Dataflow Eliminating ETL Infrastructure Overhead
Use Cases and Deployment Scope
Pros
- We require exactly once processing for our invoices where accuracy is very important.
- The native connectors for Bigquery and Storage and BQtoStorage templates made our job easy as we didn't have to write custom templates.
- We chose Google Cloud Dataflow because of the unified stream and batch processing capabilities. As we are working on stream processing for data we get from Google in Billing Exports.
Cons
- More templates for Bigquery and App Engine. There is only limited options for templates so the things we use can limit.
- I would like native connectors for Excel (XLSX) to reduce the need for custom wrappers in financial pipelines.
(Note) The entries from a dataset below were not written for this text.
-- pv_equiv track=rewrite | github.com/autogluon/tabarena | tabarena/tabarena/simulation/ensemble_selection_config_scorer.py | _get_models_filtered_idx
-- ===== SOURCE A (Python) =====
-- def _get_models_filtered_idx(models: list[str], models_filtered: list[str]) -> tuple[list[str], list[int]]:
--     models_filtered_set = set(models_filtered)
--
--     models_seen: set[str] = set()
--     models_filtered_ordered = [
--         m for m in models if (m in models_filtered_set) and not (m in models_seen or models_seen.add(m))
--     ]
--
--     if len(models_filtered_set) < len(models_filtered_ordered):
--         models_idx: dict[str, list[int]] = {}
--         for i, m in enumerate(models):
--             models_idx.setdefault(m, []).append(i)
--         models_filtered_idx = [models_idx[m].pop(0) for m in models_filtered_ordered]
--     else:
--         models_filtered_idx = [models.index(m) for m in models_filtered_ordered]
--
--     return models_filtered_ordered, models_filtered_idx
-- ===== SOURCE B (Python) =====
-- def _get_models_filtered_idx(models: list[str], models_filtered: list[str]) -> tuple[list[str], list[int]]:
--     wanted = set(models_filtered)
--     seen: set[str] = set()
--     names: list[str] = []
--     idx: list[int] = []
--     for i, m in enumerate(models):
--         if m in wanted and m not in seen:
--             seen.add(m)
--             names.append(m)
--             idx.append(i)
--     return names, idx
-- ===== Notes on version B (the rewrite author's own statement) =====
-- stated objective: faster
-- what changed: Replaced the filter-comprehension followed by a per-element models.index rescan (and the dead duplicate-handling dict branch) with a single enumerate pass that records each first qualifying occurrence's name and index simultaneously.
import Mathlib
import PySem

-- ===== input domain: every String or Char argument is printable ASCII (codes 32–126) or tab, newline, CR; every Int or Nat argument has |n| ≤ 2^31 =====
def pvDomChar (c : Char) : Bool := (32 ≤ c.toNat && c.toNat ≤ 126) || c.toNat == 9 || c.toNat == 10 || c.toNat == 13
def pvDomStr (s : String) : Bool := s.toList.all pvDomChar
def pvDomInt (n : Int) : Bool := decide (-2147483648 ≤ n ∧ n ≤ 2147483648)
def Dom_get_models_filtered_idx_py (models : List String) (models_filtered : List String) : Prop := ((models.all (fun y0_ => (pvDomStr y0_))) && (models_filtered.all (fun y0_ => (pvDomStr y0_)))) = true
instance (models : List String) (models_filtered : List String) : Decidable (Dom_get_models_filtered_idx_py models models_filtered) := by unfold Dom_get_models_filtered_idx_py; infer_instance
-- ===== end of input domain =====

-- B replaces A's filter-comprehension plus per-element models.index rescan (and its dead
-- duplicate-handling dict branch) with one enumerate pass recording names and indices together.

-- ===== PORT A =====
-- loop body of the comprehension: state = (models_seen, accumulated list); `models_seen.add(m)`
-- fires exactly when the element is kept (short-circuit of `or`)
def pvStepA (mfs : PySem.Set String) (st : PySem.Set String × List String) (m : String) :
    PySem.Set String × List String :=
  if mfs.contains m && !(st.1.contains m) then (st.1.add m, st.2 ++ [m]) else st

def get_models_filtered_idx_py (models : List String) (models_filtered : List String) : List String × List Int :=
  let models_filtered_set : PySem.Set String := PySem.Set.ofList models_filtered
  let comp := models.foldl (pvStepA models_filtered_set) (PySem.Set.empty, [])
  let models_filtered_ordered := comp.2
  if PySem.Set.len models_filtered_set < PySem.List.len models_filtered_ordered then
    let models_idx : PySem.Dict String (List Int) :=
      (PySem.List.enumerate models).foldl
        (fun d p => d.insert p.2 ((d.getD p.2 []) ++ [p.1])) (PySem.Dict.empty : PySem.Dict String (List Int))
    -- [models_idx[m].pop(0) …]: KeyError/IndexError cannot occur (every m comes from models);
    -- the total form leaves the state unchanged on those unreachable cases
    let r := models_filtered_ordered.foldl
      (fun (st : PySem.Dict String (List Int) × List Int) m =>
        match st.1.get? m with
        | some (i :: rest) => (st.1.insert m rest, st.2 ++ [i])
        | _ => st)
      (models_idx, [])
    (models_filtered_ordered, r.2)
  else
    -- models.index(m): ValueError cannot occur since every such m ∈ models; the getD 0 is unreachable
    (models_filtered_ordered,
     models_filtered_ordered.map (fun m => ((PySem.List.index? models m).getD 0 : Int)))

-- ===== PORT B =====
-- loop body of B's single pass: state = (seen, names, idx)
def pvStepB (wanted : PySem.Set String) (st : PySem.Set String × List String × List Int)
    (p : Int × String) : PySem.Set String × List String × List Int :=
  if wanted.contains p.2 && !(st.1.contains p.2)
  then (st.1.add p.2, st.2.1 ++ [p.2], st.2.2 ++ [p.1])
  else st

def get_models_filtered_idx_py_alt (models : List String) (models_filtered : List String) : List String × List Int :=
  let wanted : PySem.Set String := PySem.Set.ofList models_filtered
  let st := (PySem.List.enumerate models).foldl (pvStepB wanted) (PySem.Set.empty, [], [])
  (st.2.1, st.2.2)

-- ===== PRECONDITION & SPEC =====
def Spec_get_models_filtered_idx_py (models : List String) (models_filtered : List String) (out : List String × List Int) : Prop := out = get_models_filtered_idx_py_alt models models_filtered
instance (models : List String) (models_filtered : List String) (out : List String × List Int) : Decidable (Spec_get_models_filtered_idx_py models models_filtered out) := by unfold Spec_get_models_filtered_idx_py; infer_instance

-- ===== CLAIM (what is proved, stated in full; the proofs are below) =====
def Claim_equal_get_models_filtered_idx_py : Prop := ∀ (models : List String) (models_filtered : List String), Dom_get_models_filtered_idx_py models models_filtered → Spec_get_models_filtered_idx_py models models_filtered (get_models_filtered_idx_py models models_filtered)

-- ===== LEMMAS AND PROOFS =====

-- B's fold carries the same (seen, names) as A's fold, for any start index
lemma pv_fold_agree (w : PySem.Set String) :
    ∀ (rest : List String) (s : PySem.Set String) (names : List String) (idxs : List Int)
      (start : Int),
      ((PySem.List.enumerate rest start).foldl (pvStepB w) (s, names, idxs)).1
        = (rest.foldl (pvStepA w) (s, names)).1
      ∧ ((PySem.List.enumerate rest start).foldl (pvStepB w) (s, names, idxs)).2.1
        = (rest.foldl (pvStepA w) (s, names)).2 := by
  intro rest
  induction rest with
  | nil => intro s names idxs start; simp [PySem.List.enumerate]
  | cons m rest ih =>
    intro s names idxs start
    rw [PySem.List.enumerate_cons]
    by_cases h : (w.contains m && !(s.contains m)) = true
    · simp only [List.foldl_cons, pvStepA, pvStepB, h, if_pos]
      exact ih _ _ _ _
    · simp only [List.foldl_cons, pvStepA, pvStepB, h, if_neg, Bool.false_eq_true,
        not_false_eq_true]
      exact ih _ _ _ _

-- invariant of A's comprehension fold: names stays Nodup, inside w, and recorded in seen
lemma pv_fold_names_inv (w : PySem.Set String) :
    ∀ (rest : List String) (s : PySem.Set String) (names : List String),
      names.Nodup → (∀ m ∈ names, s.contains m = true) → (∀ m ∈ names, m ∈ w) →
      (rest.foldl (pvStepA w) (s, names)).2.Nodup
        ∧ ∀ m ∈ (rest.foldl (pvStepA w) (s, names)).2, m ∈ w := by
  intro rest
  induction rest with
  | nil => intro s names h1 h2 h3; exact ⟨h1, h3⟩
  | cons m rest ih =>
    intro s names h1 h2 h3
    by_cases h : (w.contains m && !(s.contains m)) = true
    · simp only [List.foldl_cons, pvStepA, h, if_pos]
      have hw : m ∈ w := (PySem.Set.contains_iff w m).mp (Bool.and_elim_left h)
      have hns : m ∉ s := by
        have := Bool.and_elim_right h; simpa using this
      have hnm : m ∉ names := fun hm => hns ((PySem.Set.contains_iff s m).mp (h2 m hm))
      apply ih
      · simp only [List.nodup_append, List.nodup_cons, List.nodup_nil, and_true]
        refine ⟨h1, by simp, ?_⟩
        intro a ha b hb
        simp only [List.mem_singleton] at hb
        subst hb
        rintro rfl; exact hnm ha
      · intro x hx
        rcases List.mem_append.mp hx with hx | hx
        · exact (PySem.Set.contains_iff _ x).mpr
            ((PySem.Set.mem_add _ _ _).mpr (Or.inl ((PySem.Set.contains_iff s x).mp (h2 x hx))))
        · simp at hx; subst hx
          exact (PySem.Set.contains_iff _ x).mpr ((PySem.Set.mem_add _ _ _).mpr (Or.inr rfl))
      · intro x hx
        rcases List.mem_append.mp hx with hx | hx
        · exact h3 x hx
        · simp at hx; subst hx; exact hw
    · simp only [List.foldl_cons, pvStepA, h, if_neg, Bool.false_eq_true, not_false_eq_true]
      exact ih _ _ h1 h2 h3

-- core: B's idx list is always the map of first-occurrence indices over its names list
lemma pv_fold_idx (w : PySem.Set String) (models : List String) :
    ∀ (rest pre : List String) (s : PySem.Set String) (names : List String) (idxs : List Int),
      models = pre ++ rest →
      (∀ m, w.contains m = true → (s.contains m = true ↔ m ∈ pre)) →
      idxs = names.map (fun m => ((PySem.List.index? models m).getD 0 : Int)) →
      ((PySem.List.enumerate rest (pre.length : Int)).foldl (pvStepB w) (s, names, idxs)).2.2
        = ((PySem.List.enumerate rest (pre.length : Int)).foldl (pvStepB w) (s, names, idxs)).2.1.map
            (fun m => ((PySem.List.index? models m).getD 0 : Int)) := by
  intro rest
  induction rest with
  | nil => intro pre s names idxs _ _ hidx; simpa [PySem.List.enumerate] using hidx
  | cons m rest ih =>
    intro pre s names idxs hm hseen hidx
    rw [PySem.List.enumerate_cons]
    have harith : (pre.length : Int) + 1 = ((pre ++ [m]).length : Int) := by
      simp [List.length_append]
    by_cases h : (w.contains m && !(s.contains m)) = true
    · have hw : w.contains m = true := Bool.and_elim_left h
      have hns : m ∉ s := by
        have := Bool.and_elim_right h; simpa using this
      have hnp : m ∉ pre := fun hp => hns ((PySem.Set.contains_iff s m).mp ((hseen m hw).mpr hp))
      have hindex : PySem.List.index? models m = some pre.length := by
        rw [hm]
        exact (PySem.List.index?_eq_some_iff _ _ _).mpr ⟨pre, rest, rfl, rfl, hnp⟩
      simp only [List.foldl_cons, pvStepB, h, if_pos]
      rw [harith]
      apply ih (pre ++ [m])
      · simpa using hm
      · intro x hx
        constructor
        · intro hc
          rcases (PySem.Set.mem_add _ _ _).mp ((PySem.Set.contains_iff _ x).mp hc) with hc | hc
          · exact List.mem_append.mpr
              (Or.inl ((hseen x hx).mp ((PySem.Set.contains_iff s x).mpr hc)))
          · subst hc; simp
        · intro hx2
          rcases List.mem_append.mp hx2 with hx2 | hx2
          · exact (PySem.Set.contains_iff _ x).mpr
              ((PySem.Set.mem_add _ _ _).mpr
                (Or.inl ((PySem.Set.contains_iff s x).mp ((hseen x hx).mpr hx2))))
          · simp at hx2; subst hx2
            exact (PySem.Set.contains_iff _ x).mpr ((PySem.Set.mem_add _ _ _).mpr (Or.inr rfl))
      · simp only [PySem.List.index?_eq_idxOf?] at hindex
        simp [hidx, hindex]
    · simp only [List.foldl_cons, pvStepB, h, if_neg, Bool.false_eq_true, not_false_eq_true]
      rw [harith]
      apply ih (pre ++ [m])
      · simpa using hm
      · intro x hx
        by_cases hxm : x = m
        · subst hxm
          have hc : x ∈ s := by
            by_contra hb
            exact h (by simp [hb, (PySem.Set.contains_iff w x).mp hx])
          constructor
          · intro _; simp
          · intro _; exact (PySem.Set.contains_iff s x).mpr hc
        · rw [hseen x hx]
          simp [hxm]
      · exact hidx

-- ===== VERDICT (by name: the statement is the Claim_ definition above) =====
theorem get_models_filtered_idx_py_spec : Claim_equal_get_models_filtered_idx_py := by
  intro models models_filtered _
  unfold Spec_get_models_filtered_idx_py
  unfold get_models_filtered_idx_py get_models_filtered_idx_py_alt
  set w : PySem.Set String := PySem.Set.ofList models_filtered with hw
  have hagree := pv_fold_agree w models PySem.Set.empty [] [] 0
  have hinv := pv_fold_names_inv w models PySem.Set.empty []
    List.nodup_nil (by intro m hm; cases hm) (by intro m hm; cases hm)
  -- the duplicate-handling branch is dead: the kept list is Nodup and inside w
  have hlen : ¬ (PySem.Set.len w < PySem.List.len (models.foldl (pvStepA w) (PySem.Set.empty, [])).2) := by
    have hsub : (models.foldl (pvStepA w) (PySem.Set.empty, [])).2 ⊆ w := fun x hx => hinv.2 x hx
    have : (models.foldl (pvStepA w) (PySem.Set.empty, [])).2.length ≤ w.length := by
      calc (models.foldl (pvStepA w) (PySem.Set.empty, [])).2.length
          = (models.foldl (pvStepA w) (PySem.Set.empty, [])).2.toFinset.card :=
            (List.toFinset_card_of_nodup hinv.1).symm
        _ ≤ w.toFinset.card := Finset.card_le_card (fun x hx => by
            simp only [List.mem_toFinset] at *; exact hsub hx)
        _ ≤ w.length := w.toFinset_card_le
    simp only [PySem.Set.len, PySem.List.len]
    omega
  rw [if_neg hlen]
  have hidx := pv_fold_idx w models models [] PySem.Set.empty [] []
    (by simp)
    (by intro m _; simp [PySem.Set.empty, PySem.Set.contains])
    (by simp)
  simp only [List.length_nil, Int.natCast_zero] at hidx
  refine Prod.ext ?_ ?_
  · exact hagree.2.symm
  · simp only []
    rw [hidx, hagree.2]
- Debugging Google Cloud Dataflow using only logs in Cloud Logging can be overwhelming sometimes, and it’s not always obvious which specific element in the flow caused a failure. IT uses a lot of time.
Return on Investment
- IT has automated our workflow and data enrichment steps which were very resource and time hungry steps.
- Unlike traditional ETL tools that require a 24/7 server, Dataflow scales to zero when there are no files are in GCS which is very important for us.
- With the Apache Beam SDK you can write a pipeline once and handle the entire GCS-to-BigQuery flow.